The Coronavirus may be divided into three groups: Group I and Group II being the viruses found mainly in mammals, such as humans; and Group III being found in avians.
The host range of the virus is limited and conditions for cell culture are very stringent. The optimum temperature for culturing human coronavirus ranges from 33° C. to 35° C. There are two antigenic types of human coronavirus: (i) OC43 and (ii) HCoV-229E. Both coronavirus types are the pathogens that cause upper-respiratory infection in humans and often cause acute nasopharyngitis (the common cold), which happens mainly in winter and early spring. The incubation period is from two to five days and the symptoms can last six to seven days. The major clinical symptoms include discomfort, rhinitis, headache, sore throat, cough, high fever, loss of voice, aches in chest and abdomen, etc.
The coronaviruses can also suddenly induce child asthma and, occasionally, aggravate adult chronic bronchitis.
Different countries have different rates of positive antibodies. In China, the rate of positive antibodies for coronaviruses is between 30% and 60%. In the former USSR, the rate of positive antibodies for coronaviruses was between 53% and 97%. In Washington D.C., serological epidemiological research based on four consecutive years show that 10% to 24% of the cases of coronaviral infection are attributed to upper-respiratory infections. In a family-based check in Michigan, it was found that coronavirus can infect the following age groups: 0 to 4 years old is 29.2%, above 40 years is 22% with the 15 the 19 years old group being the highest.
Coronavirus HCoV-229E is one type of common cold, which is responsible for about 30% of acute nasopharyngitis in humans.
Contagious atypical pneumonia, also called Severe Acute Respiratory Syndrome (SARS), is a disease caused by a new type of coronavirus. This virus does not belong to any type of the virus mentioned above. It can be spread via aerosols, contact with faeces or urine and many other routes. SARS is an acute disease that is highly contagious and results in a high mortality rate. The clinical symptoms include acute occurrence of initial symptoms of fever (>38° C.) such as chills, headaches, aches in joints and muscles, loss of energy, diarrhoea, and in some more serious cases, the rate of respiration accelerates with difficulties in breathing.
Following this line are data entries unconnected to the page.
-- pv_equiv track=rewrite | github.com/Tieucuc2210/PythonBasic | DeQuy/ktmtang.py | check
-- ===== SOURCE A (Python) =====
-- def check(a , n):
--     if n == 1:
--         return True
--     else:
--         if a[n-1] <= a[n-2]:
--             return False
--         else:
--             return check(a , n-1)
-- ===== SOURCE B (Python) =====
-- def check(a, n):
--     return all(a[i] > a[i - 1] for i in range(1, n))
-- ===== Notes on version B (the rewrite author's own statement) =====
-- stated objective: simpler
-- what changed: Replaced the recursive back-to-front scan with a single iterative all(...) comprehension over range(1, n), removing the call stack.
-- intended difference: For n <= 0 (with a long enough non-increasing prefix under wraparound) A's negative-index wraparound makes it return False, while B returns the intended vacuous True for checking the first n<=0 elements. — e.g. on check([2, 1], 0): A returns false, B returns true
import Mathlib
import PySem

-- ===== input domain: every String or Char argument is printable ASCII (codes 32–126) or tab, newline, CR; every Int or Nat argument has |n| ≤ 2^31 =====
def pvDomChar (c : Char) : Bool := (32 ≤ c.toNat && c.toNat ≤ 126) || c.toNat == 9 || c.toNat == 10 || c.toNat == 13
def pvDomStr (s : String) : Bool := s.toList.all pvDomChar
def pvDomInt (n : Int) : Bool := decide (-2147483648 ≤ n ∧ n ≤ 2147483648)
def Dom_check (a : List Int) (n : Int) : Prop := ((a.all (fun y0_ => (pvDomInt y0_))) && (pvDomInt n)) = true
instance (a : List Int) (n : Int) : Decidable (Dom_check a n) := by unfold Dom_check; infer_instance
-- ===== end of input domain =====

-- B replaces A's back-to-front recursion by a single iterative all(...) scan over range(1, n); for n <= 0 B returns the intended vacuous True where A's negative-index wraparound returns False.


-- ===== PORT A =====
-- Literal transliteration of A's recursion; fuel only makes the recursion total
-- (it is large enough on every input where the Python returns; the fuel-0 /
-- IndexError branches return a junk value outside Pre_check).
def checkFuel (a : List Int) (n : Int) : Nat → Bool
  | 0 => false
  | fuel + 1 =>
    if n = 1 then true
    else
      match PySem.List.pyGet? a (n - 1), PySem.List.pyGet? a (n - 2) with
      | some x, some y => if x ≤ y then false else checkFuel a (n - 1) fuel
      | _, _ => false   -- IndexError (excluded by Pre_check)

def check (a : List Int) (n : Int) : Bool :=
  checkFuel a n (n.toNat + a.length + 2)

-- ===== PORT B =====
-- all(a[i] > a[i-1] for i in range(1, n))
def check_alt (a : List Int) (n : Int) : Bool :=
  (PySem.List.pyRange 1 n 1).all (fun i =>
    match PySem.List.pyGet? a i, PySem.List.pyGet? a (i - 1) with
    | some x, some y => decide (y < x)
    | _, _ => false)   -- IndexError (excluded by Pre_check)

-- ===== PRECONDITION & SPEC =====
-- Pre_check is exactly the set of inputs on which Python A returns: either
-- 1 ≤ n ≤ len(a), or n ≤ 0 with the wraparound scan hitting a non-increase
-- (some a[j] ≤ a[j-1] with 1 ≤ j ≤ len(a)+n-1) before it runs off the list;
-- everywhere else A raises IndexError.
def Pre_check (a : List Int) (n : Int) : Prop :=
  (1 ≤ n ∧ n ≤ a.length) ∨
  (n ≤ 0 ∧ 2 ≤ (a.length : Int) + n ∧
    ∃ j ∈ List.range' 1 (((a.length : Int) + n).toNat - 1),
      a.getD j 0 ≤ a.getD (j - 1) 0)
instance (a : List Int) (n : Int) : Decidable (Pre_check a n) := by
  unfold Pre_check; infer_instance

def pvWitness_check : List Int × Int := ([1, 3, 7], 3)

-- For n ≤ 0 (inside Pre_check) A's negative-index wraparound returns False,
-- while B returns the intended vacuous True for "the first n ≤ 0 elements".
def D_check (a : List Int) (n : Int) : Prop := n ≤ 0
instance (a : List Int) (n : Int) : Decidable (D_check a n) := by
  unfold D_check; infer_instance

def Spec_check (a : List Int) (n : Int) (out : Bool) : Prop :=
  ¬ D_check a n → out = check_alt a n
instance (a : List Int) (n : Int) (out : Bool) : Decidable (Spec_check a n out) := by
  unfold Spec_check; infer_instance

def pvDiffWitness_check : List Int × Int := ([2, 1], 0)
def pvDiffWitnessOut_check : Bool × Bool := (false, true)

-- ===== CLAIM (what is proved, stated in full; the proofs are below) =====
def Claim_unchanged_check : Prop :=
  ∀ (a : List Int) (n : Int), Dom_check a n → Pre_check a n → Spec_check a n (check a n)
def Claim_changed_check : Prop :=
  Dom_check (pvDiffWitness_check.1) (pvDiffWitness_check.2) ∧
  Pre_check (pvDiffWitness_check.1) (pvDiffWitness_check.2) ∧
  D_check (pvDiffWitness_check.1) (pvDiffWitness_check.2) ∧
  check (pvDiffWitness_check.1) (pvDiffWitness_check.2) = pvDiffWitnessOut_check.1 ∧
  check_alt (pvDiffWitness_check.1) (pvDiffWitness_check.2) = pvDiffWitnessOut_check.2 ∧
  pvDiffWitnessOut_check.1 ≠ pvDiffWitnessOut_check.2
def Claim_exact_check : Prop :=
  ∀ (a : List Int) (n : Int), Dom_check a n → Pre_check a n → D_check a n →
    check a n ≠ check_alt a n

-- ===== LEMMAS AND PROOFS =====

-- A's port is false everywhere at n ≤ 0 it can reach (wraparound / IndexError junk).
theorem checkFuel_nonpos (a : List Int) (n : Int) (fuel : Nat) (hn : n ≤ 0) :
    checkFuel a n fuel = false := by
  induction fuel generalizing n with
  | zero => rfl
  | succ f ih =>
    simp only [checkFuel]
    rw [if_neg (by omega)]
    cases PySem.List.pyGet? a (n - 1) with
    | none => rfl
    | some x =>
      cases PySem.List.pyGet? a (n - 2) with
      | none => rfl
      | some y =>
        by_cases h : x ≤ y
        · simp [h]
        · simp [h, ih (n - 1) (by omega)]

-- B's port is true at n ≤ 0 (empty range).
theorem check_alt_nonpos (a : List Int) (n : Int) (hn : n ≤ 0) :
    check_alt a n = true := by
  unfold check_alt
  rw [PySem.List.pyRange_one_eq_nil (by omega)]
  rfl

-- Main invariant: on 1 ≤ k ≤ len(a), with enough fuel, A's recursion computes
-- B's scan of range(1, k).
theorem checkFuel_eq_alt (a : List Int) (k fuel : Nat) (h1 : 1 ≤ k)
    (h2 : k ≤ a.length) (hf : k ≤ fuel) :
    checkFuel a (k : Int) fuel = check_alt a (k : Int) := by
  induction k generalizing fuel with
  | zero => omega
  | succ m ih =>
    obtain ⟨f, rfl⟩ : ∃ f, fuel = f + 1 := ⟨fuel - 1, by omega⟩
    by_cases hm : m = 0
    · subst hm
      simp only [checkFuel]
      rw [if_pos (by norm_num)]
      unfold check_alt
      rw [PySem.List.pyRange_one_eq_nil (by norm_num)]
      rfl
    · have hmlt : m < a.length := by omega
      have hm1 : m - 1 < a.length := by omega
      have e1 : PySem.List.pyGet? a ((m + 1 : Nat) - 1 : Int) = some a[m] := by
        have : ((m + 1 : Nat) - 1 : Int) = (m : Int) := by push_cast; ring
        rw [this, PySem.List.pyGet?_natCast]
        simp [hmlt]
      have e2 : PySem.List.pyGet? a ((m + 1 : Nat) - 2 : Int) = some a[m - 1] := by
        have : ((m + 1 : Nat) - 2 : Int) = ((m - 1 : Nat) : Int) := by
          push_cast [hm]; omega
        rw [this, PySem.List.pyGet?_natCast]
        simp [hm1]
      -- unfold B on k = m+1 : range(1, m+1) = range(1, m) ++ [m]
      have hsplit : PySem.List.pyRange 1 ((m + 1 : Nat) : Int) 1
          = PySem.List.pyRange 1 (m : Int) 1 ++ [(m : Int)] := by
        have : ((m + 1 : Nat) : Int) = (m : Int) + 1 := by push_cast; ring
        rw [this, PySem.List.pyRange_one_succ_right (by omega)]
      simp only [checkFuel]
      rw [if_neg (by omega)]
      rw [e1, e2]
      unfold check_alt
      rw [hsplit, List.all_append]
      have elast :
          (fun i => match PySem.List.pyGet? a i, PySem.List.pyGet? a (i - 1) with
            | some x, some y => decide (y < x)
            | _, _ => false) (m : Int) = decide (a[m - 1] < a[m]) := by
        have g1 : PySem.List.pyGet? a (m : Int) = some a[m] := by
          rw [PySem.List.pyGet?_natCast]; simp [hmlt]
        have g2 : PySem.List.pyGet? a ((m : Int) - 1) = some a[m - 1] := by
          have : ((m : Int) - 1) = ((m - 1 : Nat) : Int) := by push_cast [hm]; omega
          rw [this, PySem.List.pyGet?_natCast]; simp [hm1]
        simp only [g1, g2]
      simp only [List.all_cons, List.all_nil, elast]
      by_cases hle : a[m] ≤ a[m - 1]
      · rw [if_pos hle]
        have : decide (a[m - 1] < a[m]) = false := by simp; omega
        simp [this]
      · rw [if_neg hle]
        have hrec : checkFuel a ((m + 1 : Nat) - 2 + 1 : Int) f = check_alt a (m : Int) := by
          have : ((m + 1 : Nat) - 2 + 1 : Int) = ((m : Nat) : Int) := by push_cast; ring
          rw [this]
          exact ih f (by omega) (by omega) (by omega)
        have harg : ((m + 1 : Nat) : Int) - 1 = ((m + 1 : Nat) - 2 + 1 : Int) := by ring
        rw [harg, hrec]
        unfold check_alt
        have : decide (a[m - 1] < a[m]) = true := by simp; omega
        simp [this]

-- ===== VERDICT (by name: the statement is the Claim_ definition above) =====
theorem check_spec : Claim_unchanged_check := by
  intro a n _ hpre hnd
  unfold D_check at hnd
  have hn : 1 ≤ n ∧ n ≤ a.length := by
    rcases hpre with h | h
    · exact h
    · omega
  obtain ⟨k, rfl⟩ : ∃ k : Nat, n = (k : Int) := ⟨n.toNat, by omega⟩
  unfold check
  exact checkFuel_eq_alt a k _ (by omega) (by omega) (by omega)

theorem check_changed : Claim_changed_check := by
  unfold Claim_changed_check; decide

theorem check_tight : Claim_exact_check := by
  intro a n _ _ hd
  unfold D_check at hd
  rw [check_alt_nonpos a n hd]
  unfold check
  rw [checkFuel_nonpos a n _ hd]
  simp
theorem pvRelax1_noop (d : PySem.Dict Int Int) (a b t : Int)
    (h : pvRelax1 (d, false) a b t = (d, false)) :
    ∀ ea, d.get? a = some ea → ea < t → ∃ eb, d.get? b = some eb ∧ eb ≤ t := by
  intro ea hga hlt
  unfold pvRelax1 at h
  simp only at h
  rw [hga] at h
  simp only [hlt, if_true] at h
  cases hgb : d.get? b with
  | none =>
    rw [hgb] at h
    exact absurd (congrArg Prod.snd h) (by simp)
  | some eb =>
    rw [hgb] at h
    by_cases hteb : t < eb
    · simp only [hteb, if_true] at h
      exact absurd (congrArg Prod.snd h) (by simp)
    · exact ⟨eb, rfl, not_lt.mp hteb⟩

theorem pvRelaxA_noop (d : PySem.Dict Int Int) (e : (Int × Int) × Int)
    (h : pvRelaxA (d, false) e = (d, false)) :
    (∀ ea, d.get? e.1.1 = some ea → ea < e.2 → ∃ eb, d.get? e.1.2 = some eb ∧ eb ≤ e.2) ∧
    (∀ eb, d.get? e.1.2 = some eb → eb < e.2 → ∃ ea, d.get? e.1.1 = some ea ∧ ea ≤ e.2) := by
  unfold pvRelaxA at h
  have h1 : pvRelax1 (d, false) e.1.1 e.1.2 e.2 = (d, false) := by
    rcases pvRelax1_dichot (d, false) e.1.1 e.1.2 e.2 with h1 | h1
    · exact h1
    · exfalso
      have := pvRelax1_ch _ e.1.2 e.1.1 e.2 h1
      rw [h] at this; cases this
  rw [h1] at h
  exact ⟨pvRelax1_noop d _ _ _ h1, pvRelax1_noop d _ _ _ h⟩

-- the three facts about pvLoopA, by strong induction on the termination measure
theorem pvLoopA_step (edges : List ((Int × Int) × Int)) (d : PySem.Dict Int Int) :
    (pvPassAll edges d = (d, false) ∧ pvLoopA edges d = d) ∨
    ((pvPassAll edges d).2 = true ∧
      pvLoopA edges d = pvLoopA edges (pvPassAll edges d).1 ∧
      pvMu (edges.flatMap (fun e => [e.1.1, e.1.2])) (edges.map (fun e => e.2))
        (pvPassAll edges d).1 <
      pvMu (edges.flatMap (fun e => [e.1.1, e.1.2])) (edges.map (fun e => e.2)) d) := by
  rcases pvPass_mu (edges.flatMap (fun e => [e.1.1, e.1.2])) (edges.map (fun e => e.2)) edges
      (fun e he => ⟨List.mem_flatMap.mpr ⟨e, he, by simp⟩, List.mem_flatMap.mpr ⟨e, he, by simp⟩,
        List.mem_map.mpr ⟨e, he, rfl⟩⟩) (d, false) with hfix | ⟨hch, hlt⟩
  · have hfix' : pvPassAll edges d = (d, false) := hfix
    left
    refine ⟨hfix', ?_⟩
    rw [pvLoopA.eq_def, hfix']
    simp
  · have hch' : (pvPassAll edges d).2 = true := hch
    right
    refine ⟨hch', ?_, hlt⟩
    rw [pvLoopA.eq_def, dif_pos hch']

theorem pvLoopA_sound (E edges : List ((Int × Int) × Int)) (src : Int)
    (hl : ∀ e ∈ edges, e ∈ E) (d : PySem.Dict Int Int)
    (hd : ∀ w x, d.get? w = some x → pvR E src w x) :
    ∀ w x, (pvLoopA edges d).get? w = some x → pvR E src w x := by
  generalize hN : pvMu (edges.flatMap (fun e => [e.1.1, e.1.2])) (edges.map (fun e => e.2)) d = N
  induction N using Nat.strong_induction_on generalizing d with
  | _ N ih =>
    subst hN
    rcases pvLoopA_step edges d with ⟨_, heq⟩ | ⟨_, heq, hlt⟩
    · rw [heq]; exact hd
    · rw [heq]
      have hpassf : (pvPassAll edges d).1 = edges.foldl pvStepB d := pvPass_fst edges (d, false)
      have hpass : ∀ w x, (pvPassAll edges d).1.get? w = some x → pvR E src w x := by
        rw [hpassf]
        exact pvPassB_sound E edges src hl d hd
      exact ih _ hlt _ hpass rfl

theorem pvLoopA_mono (edges : List ((Int × Int) × Int)) (d : PySem.Dict Int Int) (w x : Int)
    (h : d.get? w = some x) : ∃ y ≤ x, (pvLoopA edges d).get? w = some y := by
  generalize hN : pvMu (edges.flatMap (fun e => [e.1.1, e.1.2])) (edges.map (fun e => e.2)) d = N
  induction N using Nat.strong_induction_on generalizing d x with
  | _ N ih =>
    subst hN
    rcases pvLoopA_step edges d with ⟨_, heq⟩ | ⟨_, heq, hlt⟩
    · rw [heq]; exact ⟨x, le_refl _, h⟩
    · rw [heq]
      have hpassf : (pvPassAll edges d).1 = edges.foldl pvStepB d := pvPass_fst edges (d, false)
      have hg : ∃ y ≤ x, (pvPassAll edges d).1.get? w = some y := by
        rw [hpassf]
        exact pvPassB_mono edges d w x h
      obtain ⟨y, hy, hg⟩ := hg
      obtain ⟨z, hz, hg2⟩ := ih _ hlt _ y hg rfl
      exact ⟨z, le_trans hz hy, hg2⟩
For patients who are seriously affected with SARS, the symptoms can last for 18 to 23 days, but they may last longer.
Since November 2002, SARS began as an epidemic disease in Asia and soon spread all over the world. 90% of affected patients can recover fully from SARS and the death rate is about 10%. On 16 Apr. 2003, the World Health Organisation declared that the pathogen of SARS is a type of new coronavirus and formally named it as “SARS coronavirus”. SARS coronavirus is a single-stranded positive RNA virus, the replication of which bypasses DNA intermediate, using a standard codon.
It was discovered from research that a protein called 3CL proteinase plays an essential regulatory role in the viral life cycles of both SARS and viruses associated with acute nasopharyngitis. The virus can only complete its transcription and replication after the polyproteins expressed by the virus are cleaved by the 3CL proteinase. Hence, the 3CL proteinase is an ideal target for drug discovery.
Studies on 3CL proteinase have become the leading indicator for developing drugs to treat acute nasopharyngitis and SARS. If the activity of the 3CL proteinase can be effectively inhibited, the replication of the virus inside the body will be prevented, thereby treating acute nasopharyngitis or SARS.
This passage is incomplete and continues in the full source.